Other chapters present a step by step guide to putting a book together, building demand, setting up a website and shop, dealing with distribution and non-bookshop buyers, dealing with Amazon, the mainstream media, getting free publicity, using radio, speaking in public, the pros and cons of POD, putting together “spin-offs”, and when to hire someone else. The book is peppered with personal anecdotes from Bowerman’s own experience, as well as some of the best advice from other authors and experts which have worked for him. The book is full of nuggets of good practical advice you can use immediately, all written in Bowerman’s plain English style:
Whenever a journalist does a story or mentions your book, a radio/TV host has you on their show, a conference organizer has had you present at their gathering, or anyone else has done something nice to promote you, send them a personal snail-mailed thank-you card. Thank-you notes just aren’t all that common anymore. Do it and stand out. (224)
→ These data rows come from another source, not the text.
-- pv_equiv track=rewrite | github.com/MichelGerding/HBO-ICT-opdrachten-pgm-2 | week_8/wk8ex2.py | sum67
-- ===== SOURCE A (Python) =====
-- def sum67(nums):
--   """ Return the sum of the numbers in the array, except ignore sections of
--       numbers starting with a 6 and extending to the next 7
--       Argument: nums a list of numbers
--   """
--   total = 0
--
--   in_6 = False
--   for i in nums:
--     if i == 6:
--       in_6 = True
--       continue
--
--     if in_6:
--       if i == 7:
--         in_6 = False
--       continue
--
--     total += i
--   return total
-- ===== SOURCE B (Python) =====
-- def sum67(nums):
--   """ Return the sum of the numbers in the array, except ignore sections of
--       numbers starting with a 6 and extending to the next 7
--       Argument: nums a list of numbers
--   """
--   total = 0
--   i = 0
--   n = len(nums)
--   while i < n:
--     if nums[i] == 6:
--       i += 1
--       while i < n and nums[i] != 7:
--         i += 1
--       i += 1  # step past the closing 7 (or past the end)
--     else:
--       total += nums[i]
--       i += 1
--   return total
-- ===== Notes on version B (the rewrite author's own statement) =====
-- stated objective: alternative
-- what changed: Replaces the flag-carrying single for-loop with an index while-loop: on a 6 an inner loop skips forward to just past the next 7, so no in_6 state is carried across iterations.
import Mathlib
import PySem

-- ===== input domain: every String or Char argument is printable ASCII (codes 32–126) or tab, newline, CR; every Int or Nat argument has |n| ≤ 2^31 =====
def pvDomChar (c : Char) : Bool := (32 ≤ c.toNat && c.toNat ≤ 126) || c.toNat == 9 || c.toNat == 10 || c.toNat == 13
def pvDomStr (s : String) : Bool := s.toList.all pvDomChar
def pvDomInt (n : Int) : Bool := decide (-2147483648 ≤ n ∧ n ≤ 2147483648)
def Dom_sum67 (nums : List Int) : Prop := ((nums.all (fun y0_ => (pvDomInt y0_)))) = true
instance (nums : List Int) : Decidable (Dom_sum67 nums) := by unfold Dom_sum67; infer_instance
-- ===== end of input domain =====

-- B replaces A's flag-carrying single pass by an outer index scan with an inner skip-to-next-7 loop (alternative decomposition, same cost).

-- ===== PORT A =====
-- for-loop carrying (total, in_6), branches in source order
def sum67 (nums : List Int) : Int :=
  (nums.foldl (fun (s : Int × Bool) i =>
      if i == 6 then (s.1, true)
      else if s.2 then (if i == 7 then (s.1, false) else s)
      else (s.1 + i, s.2))
    (0, false)).1

-- ===== PORT B =====
-- inner while-loop of Source B: advance until just past the next 7 (or the end)
def sum67Skip (rest : List Int) : List Int :=
  match rest with
  | [] => []
  | y :: t => if y == 7 then t else sum67Skip t

theorem sum67Skip_len_le (rest : List Int) : (sum67Skip rest).length ≤ rest.length := by
  induction rest with
  | nil => simp [sum67Skip]
  | cons y t ih =>
    simp only [sum67Skip]
    split
    · simp
    · exact Nat.le_succ_of_le ih

-- outer while-loop of Source B over the remaining suffix
def sum67Go (rest : List Int) : Int :=
  match rest with
  | [] => 0
  | x :: t => if x == 6 then sum67Go (sum67Skip t) else x + sum67Go t
termination_by rest.length
decreasing_by
  · exact Nat.lt_succ_of_le (sum67Skip_len_le t)
  · exact Nat.lt_succ_self _

def sum67_alt (nums : List Int) : Int := sum67Go nums

-- ===== PRECONDITION & SPEC =====
def Spec_sum67 (nums : List Int) (out : Int) : Prop := out = sum67_alt nums
instance (nums : List Int) (out : Int) : Decidable (Spec_sum67 nums out) := by unfold Spec_sum67; infer_instance

-- ===== CLAIM (what is proved, stated in full; the proofs are below) =====
def Claim_equal_sum67 : Prop := ∀ (nums : List Int), Dom_sum67 nums → Spec_sum67 nums (sum67 nums)

-- ===== LEMMAS AND PROOFS =====
theorem sum67_fold_char (nums : List Int) : ∀ (t : Int) (b : Bool),
    (nums.foldl (fun (s : Int × Bool) i => if i == 6 then (s.1, true) else if s.2 then (if i == 7 then (s.1, false) else s) else (s.1 + i, s.2))
      (t, b)).1 = t + (if b then sum67Go (sum67Skip nums) else sum67Go nums) := by
  induction nums with
  | nil => intro t b; cases b <;> simp [sum67Go, sum67Skip]
  | cons x xs ih =>
    intro t b
    by_cases h6 : x = 6
    · have hstep : List.foldl (fun (s : Int × Bool) i => if i == 6 then (s.1, true) else if s.2 then (if i == 7 then (s.1, false) else s) else (s.1 + i, s.2)) (t, b) (x :: xs)
          = List.foldl (fun (s : Int × Bool) i => if i == 6 then (s.1, true) else if s.2 then (if i == 7 then (s.1, false) else s) else (s.1 + i, s.2)) (t, true) xs := by
        simp [h6]
      rw [hstep, ih]
      cases b <;> simp [sum67Go, sum67Skip, h6]
    · cases b with
      | false =>
        have hstep : List.foldl (fun (s : Int × Bool) i => if i == 6 then (s.1, true) else if s.2 then (if i == 7 then (s.1, false) else s) else (s.1 + i, s.2)) (t, false) (x :: xs)
            = List.foldl (fun (s : Int × Bool) i => if i == 6 then (s.1, true) else if s.2 then (if i == 7 then (s.1, false) else s) else (s.1 + i, s.2)) (t + x, false) xs := by
          simp [h6]
        rw [hstep, ih]
        simp [sum67Go, h6]
        ring
      | true =>
        by_cases h7 : x = 7
        · have hstep : List.foldl (fun (s : Int × Bool) i => if i == 6 then (s.1, true) else if s.2 then (if i == 7 then (s.1, false) else s) else (s.1 + i, s.2)) (t, true) (x :: xs)
              = List.foldl (fun (s : Int × Bool) i => if i == 6 then (s.1, true) else if s.2 then (if i == 7 then (s.1, false) else s) else (s.1 + i, s.2)) (t, false) xs := by
            simp [h6, h7]
          rw [hstep, ih]
          simp [sum67Skip, h7]
        · have hstep : List.foldl (fun (s : Int × Bool) i => if i == 6 then (s.1, true) else if s.2 then (if i == 7 then (s.1, false) else s) else (s.1 + i, s.2)) (t, true) (x :: xs)
              = List.foldl (fun (s : Int × Bool) i => if i == 6 then (s.1, true) else if s.2 then (if i == 7 then (s.1, false) else s) else (s.1 + i, s.2)) (t, true) xs := by
            simp [h6, h7]
          rw [hstep, ih]
          simp [sum67Skip, h7]

-- ===== VERDICT (by name: the statement is the Claim_ definition above) =====
theorem sum67_spec : Claim_equal_sum67 := by
  intro nums _
  show sum67 nums = sum67_alt nums
  rw [sum67, sum67_alt, sum67_fold_char]
  simp
-- pv_equiv track=rewrite | github.com/AP-MI-2021/lab-3-ClaudiuDC21 | main.py | get_longest_prime_digits
-- ===== SOURCE A (Python) =====
-- from typing import List
--
-- def is_prime(n: int) -> bool:
--     '''
--     Determina daca un numar dat n este prim.
--     :param n: numar intreg dat.
--     :return: Treu daca n este prime, False in caz contrar.
--     '''
--     if n < 2:
--         return False
--     for d in range(2, int(n ** 0.5) + 1):
--         if n % d == 0:
--             return False
--     return True
--
-- def all_numbers_prime(lst: List[int]) -> bool:
--     '''
--     Determina daca fiecare cifra a elementelor unei liste sunt prime.
--     :param lst: O lista data.
--     :return: True daca fiecare cifra a elemntelor listei sunt prime, False in caz contrar.
--     '''
--     for n in lst:
--         while n != 0:
--             if is_prime(n % 10) == False:
--                 return False
--             n = n // 10
--     return True
--
-- def get_longest_prime_digits(lst):
--     '''
--     Determina cea mai lunga subsecventa a carei elemente are toate cifrele prime.
--     :param lst: Lista data.
--     :return:Cea mai lunga subsecventa a carei elemente are toate cifrele prime
--     '''
--     lungime = len(lst)
--     result = []
--     for st in range(lungime):
--         for dr in range(st, lungime):
--             if all_numbers_prime(lst[st:dr + 1]) == True and len(lst[st:dr + 1]) > len(result):
--                 result = lst[st:dr + 1]
--     return result
-- ===== SOURCE B (Python) =====
-- def has_only_prime_digits(n):
--     # 0 has no digits (A's digit loop never runs), so it counts as valid;
--     # negative numbers never consist solely of prime digits under floor div.
--     if n < 0:
--         return False
--     if n == 0:
--         return True
--     while n:
--         if n % 10 not in (2, 3, 5, 7):
--             return False
--         n //= 10
--     return True
--
-- def get_longest_prime_digits(lst):
--     best_start = 0
--     best_len = 0
--     cur_start = 0
--     cur_len = 0
--     for i, x in enumerate(lst):
--         if has_only_prime_digits(x):
--             if cur_len == 0:
--                 cur_start = i
--             cur_len += 1
--             if cur_len > best_len:
--                 best_len = cur_len
--                 best_start = cur_start
--         else:
--             cur_len = 0
--     return lst[best_start:best_start + best_len]
-- ===== Notes on version B (the rewrite author's own statement) =====
-- stated objective: faster
-- what changed: replaced the try-every-slice nested loops (with a digit check re-run on each slice) by a single linear scan that tracks the current run of prime-digit elements and keeps the first maximal run, returning one final slice
import Mathlib
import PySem

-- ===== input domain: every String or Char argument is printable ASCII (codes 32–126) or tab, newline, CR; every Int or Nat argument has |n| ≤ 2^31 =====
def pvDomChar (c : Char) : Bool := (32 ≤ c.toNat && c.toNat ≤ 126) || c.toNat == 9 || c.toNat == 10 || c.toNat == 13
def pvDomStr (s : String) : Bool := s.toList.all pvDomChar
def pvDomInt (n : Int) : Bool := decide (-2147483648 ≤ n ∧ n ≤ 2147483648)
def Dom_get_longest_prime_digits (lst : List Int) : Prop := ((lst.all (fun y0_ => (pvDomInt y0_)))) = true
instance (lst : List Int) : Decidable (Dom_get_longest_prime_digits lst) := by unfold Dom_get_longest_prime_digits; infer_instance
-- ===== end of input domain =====

-- B replaces A's try-every-slice nested loops by one linear scan that keeps the first maximal
-- run of prime-digit elements (objective: faster).

-- ===== PORT A =====

-- 'int(n ** 0.5)': an exact computable integer square root; exact as a port because the float
-- square root is exact on every argument is_prime actually receives (the digits n % 10 ∈ 0..9).
def py_isqrt (n : Int) : Int :=
  (((PySem.List.pyRange 0 (n + 1) 1).filter (fun k => decide (k * k ≤ n))).length : Int) - 1

def is_prime (n : Int) : Bool :=
  if n < 2 then false
  else (PySem.List.pyRange 2 (py_isqrt n + 1) 1).all (fun d => !(PySem.Int.mod n d == 0))

-- the 'while n != 0' digit loop inside all_numbers_prime
def digits_ok (n : Int) : Bool :=
  if _h0 : n = 0 then true
  else if _hp : is_prime (PySem.Int.mod n 10) = false then false
  else digits_ok (PySem.Int.floordiv n 10)
termination_by n.natAbs
decreasing_by
  by_cases hn : n = -1
  · exfalso; apply _hp; subst hn; decide
  · rw [PySem.Int.floordiv_eq_ediv_of_pos (by omega)]
    omega

def all_numbers_prime : List Int → Bool
  | [] => true
  | n :: rest => if digits_ok n = false then false else all_numbers_prime rest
In addition to the book, Bowerman has produced an interesting companion e-book toolkit called “The Well-Fed SP Biz-in-a-Box”. He’s collected the material he made most use of during his own book marketing campaign and has pulled it together to make it easy to use. It’s a pretty good working example of a “spin-off” in action, just as each of Bowerman’s three books is a good example of the best kind of self-publishing in action. There are “perfect” (and imperfect as examples) book proposals, press releases, bios, email pitches, promo blurbs, customised promo sheets, update letters, discount certificates, radio pitches, and much more. If you are planning to self-publish a book, the Well-Fed Self-Publisher and its companion ebook are musts. The small cost is nothing against what you’ll save in time and trouble as you learn from Bowerman’s wisdom rather than your own mistakes. But even if you aren’t self-publishing, the book is a wealth of information on promotion, and on the critical components of publishing that you really can’t afford not to know these days. If you understand the principles of distribution, you’ll be much better able to direct a small publisher, and at least know what a large one is up to when it comes to your book. In terms of promotion, no author can afford to leave that to the publisher, and the more you know, the more control you’ll have. The more control you have, the more sales you’ll have. Bowerman makes that crystal clear. The rest is a big learning curve, regardless of how you get your book in print. The Well-Fed Self-Publisher is an excellent guide to shorten that curve and maximize your efforts.